Mengoni Miriam, Mahlo Felix O, Gaffal Evelyn, Tüting Thomas, Braun Andreas D
Department of Dermatology, Laboratory for Experimental Dermatology, University Hospital Magdeburg, Magdeburg, Germany.
Department of Dermatology, Allergy, and Venereology, University of Lübeck, Lübeck, Germany.
Lab Invest. 2025 Mar;105(3):102209. doi: 10.1016/j.labinv.2024.102209. Epub 2024 Dec 13.
The success of immune checkpoint inhibitors (ICI) in melanoma therapy has catalyzed the introduction of ICI in increasingly early stages of the disease. This exposes many patients with a lower risk of relapse to the risk of protracted adverse events, highlighting the need for biomarkers guiding the use of ICI. Already many years ago, brisk infiltration of primary melanomas by lymphocytes has been linked to improved patient outcome, but controversial findings due to a high variability in classification systems have been described CD8+ T cells have been identified as a primary mediator of antitumor immunity in patients treated with ICI. As CD8+ T cells require the presentation of antigens via MHC-I on target cells, downregulation and loss of MHC-I have been observed as resistance mechanisms to ICI. In this study, we revisit the role of MHC-I expression and CD8+ T-cell infiltration in melanoma evolution using a cohort of advanced primary and matched metastatic melanomas by using an automated immunohistochemistry and digital pathology workflow. Our results show that downregulation of MHC-I expression is a frequent event in advanced primary melanomas that is associated with decreased CD8+ T-cell infiltration and an early metastatic spread to sentinel lymph nodes. Furthermore, MHC-I downregulation and decreased infiltration with CD8+ T cells are also associated with resistance to ICI. Our results suggest that analyses of MHC-I expression and CD8+ T-cell infiltration patterns could serve as future biomarkers to guide the decision to treat patients in early stages of melanoma with ICI.

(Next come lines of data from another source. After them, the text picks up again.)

-- pv_equiv track=rewrite | github.com/OsipEkb/TK_LK | vehicles/parameter_groups.py | get_parameter_group
-- ===== SOURCE A (Python) =====
-- PARAMETER_GROUPS = {
--     'speed_safety': {
--         'name': 'Скорость и безопасность',
--         'icon': 'fa-tachometer-alt',
--         'color': '#e74c3c',
--         'description': 'Показатели скорости и безопасности вождения',
--         'chart_types': ['line', 'bar', 'radar'],
--         'parameters': [
--             'MaxSpeed', 'AverageSpeed', 'SpeedLimitMax', 'OverspeedCount',
--             'DQRating', 'DQPoints', 'DQOverspeedPoints', 'DQExcessAccelPoints'
--         ]
--     },
--     'engine_fuel': {
--         'name': 'Двигатель и топливо',
--         'icon': 'fa-gas-pump',
--         'color': '#2ecc71',
--         'description': 'Работа двигателя и расход топлива',
--         'chart_types': ['line', 'bar', 'area'],
--         'parameters': [
--             'Engine1Motohours', 'Engine1FuelConsum', 'Engine1FuelConsumMPer100km',
--             'Engine1FuelConsumM', 'Engine1FuelConsumP', 'Engine1MHOnParks'
--         ]
--     },
--     'trip_info': {
--         'name': 'Информация о поездках',
--         'icon': 'fa-route',
--         'color': '#3498db',
--         'description': 'Основные показатели поездок',
--         'chart_types': ['line', 'bar', 'pie'],
--         'parameters': [
--             'TotalDistance', 'TotalDuration', 'MoveDuration', 'ParkDuration',
--             'ParkCount', 'FirstLocation', 'LastLocation'
--         ]
--     },
--     'vehicle_stats': {
--         'name': 'Статистика ТС',
--         'icon': 'fa-chart-bar',
--         'color': '#9b59b6',
--         'description': 'Общая статистика транспортных средств',
--         'chart_types': ['bar', 'pie', 'doughnut'],
--         'parameters': [
--             'TankMainFuelUpCount', 'TankMainFuelDnCount', 'TankMainFuelUpVol',
--             'TankMainFuelDnVol', 'TankMainFuelLevel'
--         ]
--     }
-- }
--
-- def get_parameter_group(param_name: str):
--     """Получить группу параметра"""
--     for group_id, group_data in PARAMETER_GROUPS.items():
--         if param_name in group_data['parameters']:
--             return {
--                 'id': group_id,
--                 'name': group_data['name'],
--                 'icon': group_data['icon'],
--                 'color': group_data['color']
--             }
--     return None
-- ===== SOURCE B (Python) =====
-- # Two normalized lookup tables instead of scanning nested group data:
-- # a flat map param -> group id, and a small map group id -> display metadata.
-- GROUP_META = {
--     'speed_safety': {'name': 'Скорость и безопасность', 'icon': 'fa-tachometer-alt', 'color': '#e74c3c'},
--     'engine_fuel': {'name': 'Двигатель и топливо', 'icon': 'fa-gas-pump', 'color': '#2ecc71'},
--     'trip_info': {'name': 'Информация о поездках', 'icon': 'fa-route', 'color': '#3498db'},
--     'vehicle_stats': {'name': 'Статистика ТС', 'icon': 'fa-chart-bar', 'color': '#9b59b6'},
-- }
--
-- PARAM_TO_GROUP = {
--     'MaxSpeed': 'speed_safety', 'AverageSpeed': 'speed_safety',
--     'SpeedLimitMax': 'speed_safety', 'OverspeedCount': 'speed_safety',
--     'DQRating': 'speed_safety', 'DQPoints': 'speed_safety',
--     'DQOverspeedPoints': 'speed_safety', 'DQExcessAccelPoints': 'speed_safety',
--     'Engine1Motohours': 'engine_fuel', 'Engine1FuelConsum': 'engine_fuel',
--     'Engine1FuelConsumMPer100km': 'engine_fuel', 'Engine1FuelConsumM': 'engine_fuel',
--     'Engine1FuelConsumP': 'engine_fuel', 'Engine1MHOnParks': 'engine_fuel',
--     'TotalDistance': 'trip_info', 'TotalDuration': 'trip_info',
--     'MoveDuration': 'trip_info', 'ParkDuration': 'trip_info',
--     'ParkCount': 'trip_info', 'FirstLocation': 'trip_info',
--     'LastLocation': 'trip_info',
--     'TankMainFuelUpCount': 'vehicle_stats', 'TankMainFuelDnCount': 'vehicle_stats',
--     'TankMainFuelUpVol': 'vehicle_stats', 'TankMainFuelDnVol': 'vehicle_stats',
--     'TankMainFuelLevel': 'vehicle_stats',
-- }
--
-- def get_parameter_group(param_name: str):
--     """Получить группу параметра"""
--     gid = PARAM_TO_GROUP.get(param_name)
--     if gid is None:
--         return None
--     meta = GROUP_META[gid]
--     return {'id': gid, 'name': meta['name'], 'icon': meta['icon'], 'color': meta['color']}
-- ===== Notes on version B (the rewrite author's own statement) =====
-- stated objective: idiomatic
-- what changed: Replaces the per-call scan over nested PARAMETER_GROUPS with two normalized module-level tables (a flat param->group-id dict and a group-id->metadata dict); the call is one dict .get plus one composing lookup instead of a loop with membership tests.
import Mathlib
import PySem

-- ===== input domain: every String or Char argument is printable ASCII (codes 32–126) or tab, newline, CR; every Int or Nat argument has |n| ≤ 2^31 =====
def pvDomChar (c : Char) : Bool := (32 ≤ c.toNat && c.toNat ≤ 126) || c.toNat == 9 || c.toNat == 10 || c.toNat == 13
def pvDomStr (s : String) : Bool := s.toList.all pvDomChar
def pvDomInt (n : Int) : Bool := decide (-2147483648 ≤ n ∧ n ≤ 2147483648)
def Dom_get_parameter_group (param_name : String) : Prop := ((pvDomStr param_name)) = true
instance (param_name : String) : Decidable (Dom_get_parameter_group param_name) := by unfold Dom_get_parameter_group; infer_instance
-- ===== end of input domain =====

-- One honest line: B replaces A's per-call scan over the nested group table with two
-- normalized precomputed tables (param -> group id, group id -> metadata); idiomatic.

-- ===== PORT A =====
-- The nested table of Source A, as (id, name, icon, color, parameters).
def pvGroupsA : List (String × String × String × String × List String) :=
  [("speed_safety", "Скорость и безопасность", "fa-tachometer-alt", "#e74c3c", ["MaxSpeed", "AverageSpeed", "SpeedLimitMax", "OverspeedCount", "DQRating", "DQPoints", "DQOverspeedPoints", "DQExcessAccelPoints"]),
   ("engine_fuel", "Двигатель и топливо", "fa-gas-pump", "#2ecc71", ["Engine1Motohours", "Engine1FuelConsum", "Engine1FuelConsumMPer100km", "Engine1FuelConsumM", "Engine1FuelConsumP", "Engine1MHOnParks"]),
   ("trip_info", "Информация о поездках", "fa-route", "#3498db", ["TotalDistance", "TotalDuration", "MoveDuration", "ParkDuration", "ParkCount", "FirstLocation", "LastLocation"]),
   ("vehicle_stats", "Статистика ТС", "fa-chart-bar", "#9b59b6", ["TankMainFuelUpCount", "TankMainFuelDnCount", "TankMainFuelUpVol", "TankMainFuelDnVol", "TankMainFuelLevel"])]

-- literal port of A's loop: first group whose parameter list contains param_name
def pvScanA (param_name : String) : List (String × String × String × String × List String) → Option (List (String × String))
  | [] => none
  | (gid, name, icon, color, ps) :: rest =>
    if param_name ∈ ps then
      some [("id", gid), ("name", name), ("icon", icon), ("color", color)]
    else pvScanA param_name rest

def get_parameter_group (param_name : String) : Option (List (String × String)) :=
  pvScanA param_name pvGroupsA

-- ===== PORT B =====
-- GROUP_META: group id -> (name, icon, color)
def pvGroupMeta : PySem.Dict String (String × String × String) :=
  PySem.Dict.mk
  [("speed_safety", "Скорость и безопасность", "fa-tachometer-alt", "#e74c3c"),
   ("engine_fuel", "Двигатель и топливо", "fa-gas-pump", "#2ecc71"),
   ("trip_info", "Информация о поездках", "fa-route", "#3498db"),
   ("vehicle_stats", "Статистика ТС", "fa-chart-bar", "#9b59b6")]

-- PARAM_TO_GROUP: flat map param name -> group id
def pvParamToGroup : PySem.Dict String String :=
  PySem.Dict.mk
  [("MaxSpeed", "speed_safety"),
   ("AverageSpeed", "speed_safety"),
   ("SpeedLimitMax", "speed_safety"),
   ("OverspeedCount", "speed_safety"),
   ("DQRating", "speed_safety"),
   ("DQPoints", "speed_safety"),
   ("DQOverspeedPoints", "speed_safety"),
   ("DQExcessAccelPoints", "speed_safety"),
   ("Engine1Motohours", "engine_fuel"),
   ("Engine1FuelConsum", "engine_fuel"),
   ("Engine1FuelConsumMPer100km", "engine_fuel"),
   ("Engine1FuelConsumM", "engine_fuel"),
   ("Engine1FuelConsumP", "engine_fuel"),
   ("Engine1MHOnParks", "engine_fuel"),
   ("TotalDistance", "trip_info"),
   ("TotalDuration", "trip_info"),
   ("MoveDuration", "trip_info"),
   ("ParkDuration", "trip_info"),
   ("ParkCount", "trip_info"),
   ("FirstLocation", "trip_info"),
   ("LastLocation", "trip_info"),
   ("TankMainFuelUpCount", "vehicle_stats"),
   ("TankMainFuelDnCount", "vehicle_stats"),
   ("TankMainFuelUpVol", "vehicle_stats"),
   ("TankMainFuelDnVol", "vehicle_stats"),
   ("TankMainFuelLevel", "vehicle_stats")]

-- GROUP_META[gid] ported via get?/map; the none branch is Python's KeyError, never
-- reached since every group id in pvParamToGroup has a metadata entry.
def get_parameter_group_alt (param_name : String) : Option (List (String × String)) :=
  match pvParamToGroup.get? param_name with
  | none => none
  | some gid =>
    (pvGroupMeta.get? gid).map (fun m =>
      [("id", gid), ("name", m.1), ("icon", m.2.1), ("color", m.2.2)])

-- ===== PRECONDITION & SPEC =====
def Spec_get_parameter_group (param_name : String) (out : Option (List (String × String))) : Prop := out = get_parameter_group_alt param_name
instance (param_name : String) (out : Option (List (String × String))) : Decidable (Spec_get_parameter_group param_name out) := by unfold Spec_get_parameter_group; infer_instance

-- ===== CLAIM (what is proved, stated in full; the proofs are below) =====
def Claim_equal_get_parameter_group : Prop := ∀ (param_name : String), Dom_get_parameter_group param_name → Spec_get_parameter_group param_name (get_parameter_group param_name)

-- ===== LEMMAS AND PROOFS =====

-- ===== VERDICT (by name: the statement is the Claim_ definition above) =====
theorem get_parameter_group_spec : Claim_equal_get_parameter_group := by
  intro param_name _
  unfold Spec_get_parameter_group
  by_cases h0 : param_name = "MaxSpeed"
  · subst h0; rfl
  by_cases h1 : param_name = "AverageSpeed"
  · subst h1; rfl
  by_cases h2 : param_name = "SpeedLimitMax"
  · subst h2; rfl
  by_cases h3 : param_name = "OverspeedCount"
  · subst h3; rfl
  by_cases h4 : param_name = "DQRating"
  · subst h4; rfl
  by_cases h5 : param_name = "DQPoints"
  · subst h5; rfl
  by_cases h6 : param_name = "DQOverspeedPoints"
  · subst h6; rfl
  by_cases h7 : param_name = "DQExcessAccelPoints"
  · subst h7; rfl
  by_cases h8 : param_name = "Engine1Motohours"
  · subst h8; rfl
  by_cases h9 : param_name = "Engine1FuelConsum"
  · subst h9; rfl
  by_cases h10 : param_name = "Engine1FuelConsumMPer100km"
  · subst h10; rfl
  by_cases h11 : param_name = "Engine1FuelConsumM"
  · subst h11; rfl
  by_cases h12 : param_name = "Engine1FuelConsumP"
  · subst h12; rfl
  by_cases h13 : param_name = "Engine1MHOnParks"
  · subst h13; rfl
  by_cases h14 : param_name = "TotalDistance"
  · subst h14; rfl
  by_cases h15 : param_name = "TotalDuration"
  · subst h15; rfl
  by_cases h16 : param_name = "MoveDuration"
  · subst h16; rfl
  by_cases h17 : param_name = "ParkDuration"
  · subst h17; rfl
  by_cases h18 : param_name = "ParkCount"
  · subst h18; rfl
  by_cases h19 : param_name = "FirstLocation"
  · subst h19; rfl
  by_cases h20 : param_name = "LastLocation"
  · subst h20; rfl
  by_cases h21 : param_name = "TankMainFuelUpCount"
  · subst h21; rfl
  by_cases h22 : param_name = "TankMainFuelDnCount"
  · subst h22; rfl
  by_cases h23 : param_name = "TankMainFuelUpVol"
  · subst h23; rfl
  by_cases h24 : param_name = "TankMainFuelDnVol"
  · subst h24; rfl
  by_cases h25 : param_name = "TankMainFuelLevel"
  · subst h25; rfl
  -- param_name matches no known parameter: both sides are none
  simp [get_parameter_group, get_parameter_group_alt, pvScanA, pvGroupsA,
        pvParamToGroup, PySem.Dict.get?, List.find?, beq_eq_decide,
        Option.map, h0, h1, h2, h3, h4, h5, h6, h7, h8, h9, h10, h11, h12, h13, h14, h15, h16, h17, h18, h19, h20, h21, h22, h23, h24, h25, Ne.symm h0, Ne.symm h1, Ne.symm h2, Ne.symm h3, Ne.symm h4, Ne.symm h5, Ne.symm h6, Ne.symm h7, Ne.symm h8, Ne.symm h9, Ne.symm h10, Ne.symm h11, Ne.symm h12, Ne.symm h13, Ne.symm h14, Ne.symm h15, Ne.symm h16, Ne.symm h17, Ne.symm h18, Ne.symm h19, Ne.symm h20, Ne.symm h21, Ne.symm h22, Ne.symm h23, Ne.symm h24, Ne.symm h25]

免疫检查点抑制剂(ICI)在黑色素瘤治疗中的成功促使其在疾病越来越早的阶段得以应用。这使得许多复发风险较低的患者面临长期不良事件的风险,凸显了指导ICI使用的生物标志物的必要性。早在许多年前,淋巴细胞对原发性黑色素瘤的活跃浸润就与患者预后改善相关,但由于分类系统存在高度变异性,出现了一些有争议的研究结果。CD8 + T细胞已被确定为接受ICI治疗患者抗肿瘤免疫的主要介质。由于CD8 + T细胞需要靶细胞通过MHC-I呈递抗原,因此已观察到MHC-I的下调和缺失是对ICI的耐药机制。在本研究中,我们通过使用自动化免疫组织化学和数字病理学工作流程,对一组晚期原发性黑色素瘤和配对的转移性黑色素瘤进行研究,重新审视MHC-I表达和CD8 + T细胞浸润在黑色素瘤进展中的作用。我们的结果表明,MHC-I表达下调在晚期原发性黑色素瘤中是常见现象,与CD8 + T细胞浸润减少以及早期转移至前哨淋巴结相关。此外,MHC-I下调和CD8 + T细胞浸润减少也与对ICI的耐药性相关。我们的结果表明,分析MHC-I表达和CD8 + T细胞浸润模式可作为未来的生物标志物,以指导在黑色素瘤早期阶段对患者进行ICI治疗的决策。